BEGIN Provided information
-- pv_equiv track=rewrite | github.com/seeheee/Algorithm | Programmers/고득점 kit/완전탐색/mock test.py | solution
-- ===== SOURCE A (Python) =====
-- def solution(answers):
--     student1 = [1, 2, 3, 4, 5]
--     student2 = [2, 1, 2, 3, 2, 4, 2, 5]
--     student3 = [3, 3, 1, 1, 2, 2, 4, 4, 5, 5]
--
--     student1_cnt = 0
--     student2_cnt = 0
--     student3_cnt = 0
--
--     list1 = []
--     for idx, i in enumerate(answers):
--         if i == student1[idx % 5]:
--             student1_cnt += 1
--         if i == student2[idx % 8]:
--             student2_cnt += 1
--         if i == student3[idx % 10]:
--             student3_cnt += 1
--
--     dic = {1: student1_cnt, 2: student2_cnt, 3: student3_cnt}
--     highscore = max(dic.values())
--
--     for key, val in dic.items():
--         if val == highscore:
--             list1.append(key)
--
--     return list1
-- ===== SOURCE B (Python) =====
-- def solution(answers):
--     # One pass builds a histogram keyed by (position mod 40, answer); since
--     # 40 = lcm(5, 8, 10), each pattern's score is then recovered in O(40)
--     # from the histogram alone, without rescanning the answers per pattern.
--     hist = {}
--     for i, a in enumerate(answers):
--         key = (i % 40, a)
--         hist[key] = hist.get(key, 0) + 1
--
--     patterns = [[1, 2, 3, 4, 5],
--                 [2, 1, 2, 3, 2, 4, 2, 5],
--                 [3, 3, 1, 1, 2, 2, 4, 4, 5, 5]]
--     scores = []
--     for p in patterns:
--         n = len(p)
--         scores.append(sum(hist.get((j, p[j % n]), 0) for j in range(40)))
--
--     high = max(scores)
--     return [k + 1 for k, s in enumerate(scores) if s == high]
-- ===== Notes on version B (the rewrite author's own statement) =====
-- stated objective: alternative
-- what changed: Replaces A's fused three-counter scan (three pattern comparisons per answer) by a single histogram pass keyed by (index mod 40, answer) -- 40 = lcm(5,8,10) -- from which each pattern's score is recovered by 40 aggregated lookups, then max over the score list.
import Mathlib
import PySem

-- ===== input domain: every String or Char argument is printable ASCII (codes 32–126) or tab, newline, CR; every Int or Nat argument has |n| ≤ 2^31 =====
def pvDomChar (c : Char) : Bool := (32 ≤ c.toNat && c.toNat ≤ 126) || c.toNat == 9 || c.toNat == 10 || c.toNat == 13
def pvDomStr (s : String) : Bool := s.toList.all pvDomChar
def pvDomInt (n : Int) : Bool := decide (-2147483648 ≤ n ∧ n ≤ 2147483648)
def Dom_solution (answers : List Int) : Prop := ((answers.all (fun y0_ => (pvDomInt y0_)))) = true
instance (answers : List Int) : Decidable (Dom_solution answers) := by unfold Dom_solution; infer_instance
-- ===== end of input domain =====

-- B replaces A's fused three-counter comparison loop by one histogram pass keyed by
-- (index mod 40, answer) — 40 = lcm(5,8,10) — from which each pattern's score is
-- recovered by 40 aggregated lookups (alternative data structure; same O(n) cost).

-- ===== PORT A =====
-- one fused loop over enumerate(answers) keeping three counters, then a dict, max of its
-- values, and a loop over its items appending the keys with the high score
def solution (answers : List Int) : List Int :=
  let student1 : List Int := [1, 2, 3, 4, 5]
  let student2 : List Int := [2, 1, 2, 3, 2, 4, 2, 5]
  let student3 : List Int := [3, 3, 1, 1, 2, 2, 4, 4, 5, 5]
  let cnts : Int × Int × Int :=
    (PySem.List.enumerate answers 0).foldl
      (fun (c : Int × Int × Int) (p : Int × Int) =>
        let c1 := if p.2 = PySem.List.pyGetD student1 (PySem.Int.mod p.1 5) 0 then c.1 + 1 else c.1
        let c2 := if p.2 = PySem.List.pyGetD student2 (PySem.Int.mod p.1 8) 0 then c.2.1 + 1 else c.2.1
        let c3 := if p.2 = PySem.List.pyGetD student3 (PySem.Int.mod p.1 10) 0 then c.2.2 + 1 else c.2.2
        (c1, c2, c3)) (0, 0, 0)
  let dic : PySem.Dict Int Int := PySem.Dict.ofList [(1, cnts.1), (2, cnts.2.1), (3, cnts.2.2)]
  -- dic has three entries, so max(dic.values()) never raises; .getD 0 is unreachable
  let highscore : Int := (PySem.List.max? dic.values (fun x => x)).getD 0
  dic.items.foldl (fun acc kv => if kv.2 = highscore then acc ++ [kv.1] else acc) []

-- ===== PORT B =====
-- Source B: one loop building hist[(i % 40, a)] += 1, then per pattern a sum of 40
-- histogram lookups hist.get((j, p[j % n]), 0) over range(40), then max/comprehension
def solution_alt (answers : List Int) : List Int :=
  let hist : PySem.Dict (Int × Int) Int :=
    (PySem.List.enumerate answers 0).foldl
      (fun d q =>
        let key : Int × Int := (PySem.Int.mod q.1 40, q.2)
        d.insert key (d.getD key 0 + 1))
      PySem.Dict.empty
  let patterns : List (List Int) :=
    [[1, 2, 3, 4, 5], [2, 1, 2, 3, 2, 4, 2, 5], [3, 3, 1, 1, 2, 2, 4, 4, 5, 5]]
  let scores : List Int :=
    patterns.foldl
      (fun acc p =>
        let n : Int := (p.length : Int)
        acc ++ [((PySem.List.pyRange 0 40 1).map
                  (fun j => hist.getD (j, PySem.List.pyGetD p (PySem.Int.mod j n) 0) 0)).sum])
      []
  -- scores has three entries, so max(scores) never raises; .getD 0 is unreachable
  let high : Int := (PySem.List.max? scores (fun x => x)).getD 0
  (PySem.List.enumerate scores 0).foldl
    (fun acc q => if q.2 = high then acc ++ [q.1 + 1] else acc) []

-- ===== PRECONDITION & SPEC =====
def Spec_solution (answers : List Int) (out : List Int) : Prop := out = solution_alt answers
instance (answers : List Int) (out : List Int) : Decidable (Spec_solution answers out) := by unfold Spec_solution; infer_instance

-- ===== CLAIM (what is proved, stated in full; the proofs are below) =====
def Claim_equal_solution : Prop := ∀ (answers : List Int), Dom_solution answers → Spec_solution answers (solution answers)

-- ===== LEMMAS AND PROOFS =====

-- partial score of pattern p over enumerate l s (A's per-pattern count)
def pvScoreFrom (p : List Int) (m : Int) (l : List Int) (s : Int) : Int :=
  ((PySem.List.enumerate l s).map
    (fun q => if q.2 = PySem.List.pyGetD p (PySem.Int.mod q.1 m) 0 then (1 : Int) else 0)).sum

-- A's fused fold computes the three per-pattern scores componentwise
theorem pvFused (l : List Int) : ∀ (s c1 c2 c3 : Int),
    (PySem.List.enumerate l s).foldl
      (fun (c : Int × Int × Int) (p : Int × Int) =>
        let d1 := if p.2 = PySem.List.pyGetD [1,2,3,4,5] (PySem.Int.mod p.1 5) 0 then c.1 + 1 else c.1
        let d2 := if p.2 = PySem.List.pyGetD [2,1,2,3,2,4,2,5] (PySem.Int.mod p.1 8) 0 then c.2.1 + 1 else c.2.1
        let d3 := if p.2 = PySem.List.pyGetD [3,3,1,1,2,2,4,4,5,5] (PySem.Int.mod p.1 10) 0 then c.2.2 + 1 else c.2.2
        (d1, d2, d3)) (c1, c2, c3)
    = (c1 + pvScoreFrom [1,2,3,4,5] 5 l s,
       c2 + pvScoreFrom [2,1,2,3,2,4,2,5] 8 l s,
       c3 + pvScoreFrom [3,3,1,1,2,2,4,4,5,5] 10 l s) := by
  induction l with
  | nil => intro s c1 c2 c3; simp [pvScoreFrom, PySem.List.enumerate_nil]
  | cons a t ih =>
    intro s c1 c2 c3
    simp only [PySem.List.enumerate_cons, List.foldl_cons, List.map_cons, List.sum_cons, pvScoreFrom]
    rw [ih]
    simp only [pvScoreFrom]
    split_ifs <;> simp only [Prod.mk.injEq] <;> refine ⟨by ring, by ring, by ring⟩

-- an indicator summed over a list not containing k1 is 0
theorem pvIndZero (f : Int → Int) (k1 k2 : Int) : ∀ (R : List Int), k1 ∉ R →
    (R.map (fun j => if (j, f j) = (k1, k2) then (1 : Int) else 0)).sum = 0 := by
  intro R
  induction R with
  | nil => intro _; simp
  | cons r t ih =>
    intro h
    have hr : r ≠ k1 := fun hrk => h (hrk ▸ List.mem_cons_self)
    have ht : k1 ∉ t := fun htm => h (List.mem_cons_of_mem _ htm)
    simp only [List.map_cons, List.sum_cons]
    rw [ih ht]
    simp [hr]

-- an indicator summed over a Nodup list containing k1 picks out the k1 term
theorem pvInd (f : Int → Int) (k1 k2 : Int) : ∀ (R : List Int), R.Nodup → k1 ∈ R →
    (R.map (fun j => if (j, f j) = (k1, k2) then (1 : Int) else 0)).sum
      = if f k1 = k2 then 1 else 0 := by
  intro R
  induction R with
  | nil => intro _ h; cases h
  | cons r t ih =>
    intro hnd hmem
    have hnd' := List.nodup_cons.mp hnd
    simp only [List.map_cons, List.sum_cons]
    by_cases hr : r = k1
    · subst hr
      rw [pvIndZero f r k2 t hnd'.1]
      simp
    · have hmem' : k1 ∈ t := by
        rcases List.mem_cons.mp hmem with h | h
        · exact absurd h.symm hr
        · exact h
      rw [ih hnd'.2 hmem']
      simp [hr]

-- nested mod: (s % 40) % n = s % n when n divides 40
theorem pvModMod (s n : Int) (hpos : 0 < n) (hdvd : n ∣ 40) :
    PySem.Int.mod (PySem.Int.mod s 40) n = PySem.Int.mod s n := by
  rw [PySem.Int.mod_eq_emod_of_pos (show (0:Int) < 40 by norm_num)]
  rw [PySem.Int.mod_eq_emod_of_pos hpos, PySem.Int.mod_eq_emod_of_pos hpos]
  exact Int.emod_emod_of_dvd s hdvd

-- B's 40 histogram-count lookups for pattern p sum to A's per-pattern score
theorem pvSum (p : List Int) (n : Int) (hpos : 0 < n) (hdvd : n ∣ 40) :
    ∀ (l : List Int) (s : Int), 0 ≤ s →
    ((PySem.List.pyRange 0 40 1).map
      (fun j => ((((PySem.List.enumerate l s).map
          (fun q => (PySem.Int.mod q.1 40, q.2))).count
            (j, PySem.List.pyGetD p (PySem.Int.mod j n) 0) : Nat) : Int))).sum
    = pvScoreFrom p n l s := by
  intro l
  induction l with
  | nil => intro s _; simp [pvScoreFrom, PySem.List.enumerate_nil]
  | cons a t ih =>
    intro s hs
    have hstep :
        ((PySem.List.pyRange 0 40 1).map
          (fun j => ((((PySem.List.enumerate (a :: t) s).map
              (fun q => (PySem.Int.mod q.1 40, q.2))).count
                (j, PySem.List.pyGetD p (PySem.Int.mod j n) 0) : Nat) : Int))).sum
        = ((PySem.List.pyRange 0 40 1).map
            (fun j => ((((PySem.List.enumerate t (s + 1)).map
                (fun q => (PySem.Int.mod q.1 40, q.2))).count
                  (j, PySem.List.pyGetD p (PySem.Int.mod j n) 0) : Nat) : Int)
              + if (j, PySem.List.pyGetD p (PySem.Int.mod j n) 0)
                    = (PySem.Int.mod s 40, a) then (1 : Int) else 0)).sum := by
      apply congrArg List.sum
      apply List.map_congr_left
      intro j _
      simp only [PySem.List.enumerate_cons, List.map_cons, List.count_cons]
      push_cast
      simp only [beq_iff_eq]
      congr 1
      rw [if_congr (eq_comm) rfl rfl]
    rw [hstep, PySem.List.sum_map_add_int, ih (s + 1) (by omega)]
    have hmem : PySem.Int.mod s 40 ∈ PySem.List.pyRange 0 40 1 := by
      rw [PySem.List.mem_pyRange_one]
      exact ⟨PySem.Int.mod_nonneg s (by norm_num), PySem.Int.mod_lt s (by norm_num)⟩
    rw [pvInd (fun j => PySem.List.pyGetD p (PySem.Int.mod j n) 0) (PySem.Int.mod s 40) a
        (PySem.List.pyRange 0 40 1) (by decide) hmem]
    simp only [pvScoreFrom, PySem.List.enumerate_cons, List.map_cons, List.sum_cons]
    rw [pvModMod s n hpos hdvd]
    have hflip : (if PySem.List.pyGetD p (PySem.Int.mod s n) 0 = a then (1:Int) else 0)
         = (if a = PySem.List.pyGetD p (PySem.Int.mod s n) 0 then (1:Int) else 0) := by
      simp [eq_comm]
    rw [hflip]
    ring

-- A's dict/max/items part equals B's scores/max/comprehension part given equal scores
theorem pvFinish (c1 c2 c3 : Int) :
    (let dic : PySem.Dict Int Int := PySem.Dict.ofList [(1, c1), (2, c2), (3, c3)]
     let highscore : Int := (PySem.List.max? dic.values (fun x => x)).getD 0
     dic.items.foldl (fun acc kv => if kv.2 = highscore then acc ++ [kv.1] else acc) [])
    = (let scores : List Int := [c1, c2, c3]
       let high : Int := (PySem.List.max? scores (fun x => x)).getD 0
       (PySem.List.enumerate scores 0).foldl
         (fun acc q => if q.2 = high then acc ++ [q.1 + 1] else acc) []) := by
  have h : (PySem.Dict.ofList [(1, c1), (2, c2), (3, c3)] : PySem.Dict Int Int).items
      = [(1, c1), (2, c2), (3, c3)] := by
    simp [PySem.Dict.ofList, PySem.Dict.update, PySem.Dict.empty, PySem.Dict.insert]
  simp only [PySem.Dict.values, h, PySem.List.max?, PySem.List.enumerate_cons,
    PySem.List.enumerate_nil, List.foldl, List.map]
  norm_num

-- ===== VERDICT (by name: the statement is the Claim_ definition above) =====
theorem solution_spec : Claim_equal_solution := by
  intro answers _
  unfold Spec_solution solution solution_alt
  simp only []
  rw [pvFused]
  have hhist : ∀ (k : Int × Int),
      ((PySem.List.enumerate answers 0).foldl
        (fun (d : PySem.Dict (Int × Int) Int) q =>
          let key : Int × Int := (PySem.Int.mod q.1 40, q.2)
          d.insert key (d.getD key 0 + 1))
        PySem.Dict.empty).getD k 0
      = ((((PySem.List.enumerate answers 0).map
            (fun q => (PySem.Int.mod q.1 40, q.2))).count k : Nat) : Int) := by
    intro k
    rw [← List.foldl_map (f := fun (q : Int × Int) => (PySem.Int.mod q.1 40, q.2))
        (g := fun (d : PySem.Dict (Int × Int) Int) key => d.insert key (d.getD key 0 + 1))]
    rw [PySem.Dict.getD_foldl_insert_add_one]
    rw [PySem.Dict.getD_empty, zero_add]
  simp only [List.foldl_cons, List.foldl_nil, List.nil_append, List.length_cons,
    List.length_nil, hhist]
  norm_num only
  rw [pvSum [1,2,3,4,5] 5 (by norm_num) (by norm_num) answers 0 le_rfl,
      pvSum [2,1,2,3,2,4,2,5] 8 (by norm_num) (by norm_num) answers 0 le_rfl,
      pvSum [3,3,1,1,2,2,4,4,5,5] 10 (by norm_num) (by norm_num) answers 0 le_rfl]
  simp only [zero_add, List.singleton_append]
  exact pvFinish _ _ _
END Provided information
> Prompt
Looking at the records, report the number of lines that hold the string "raises", with no other text.

> Answer to this exercise
2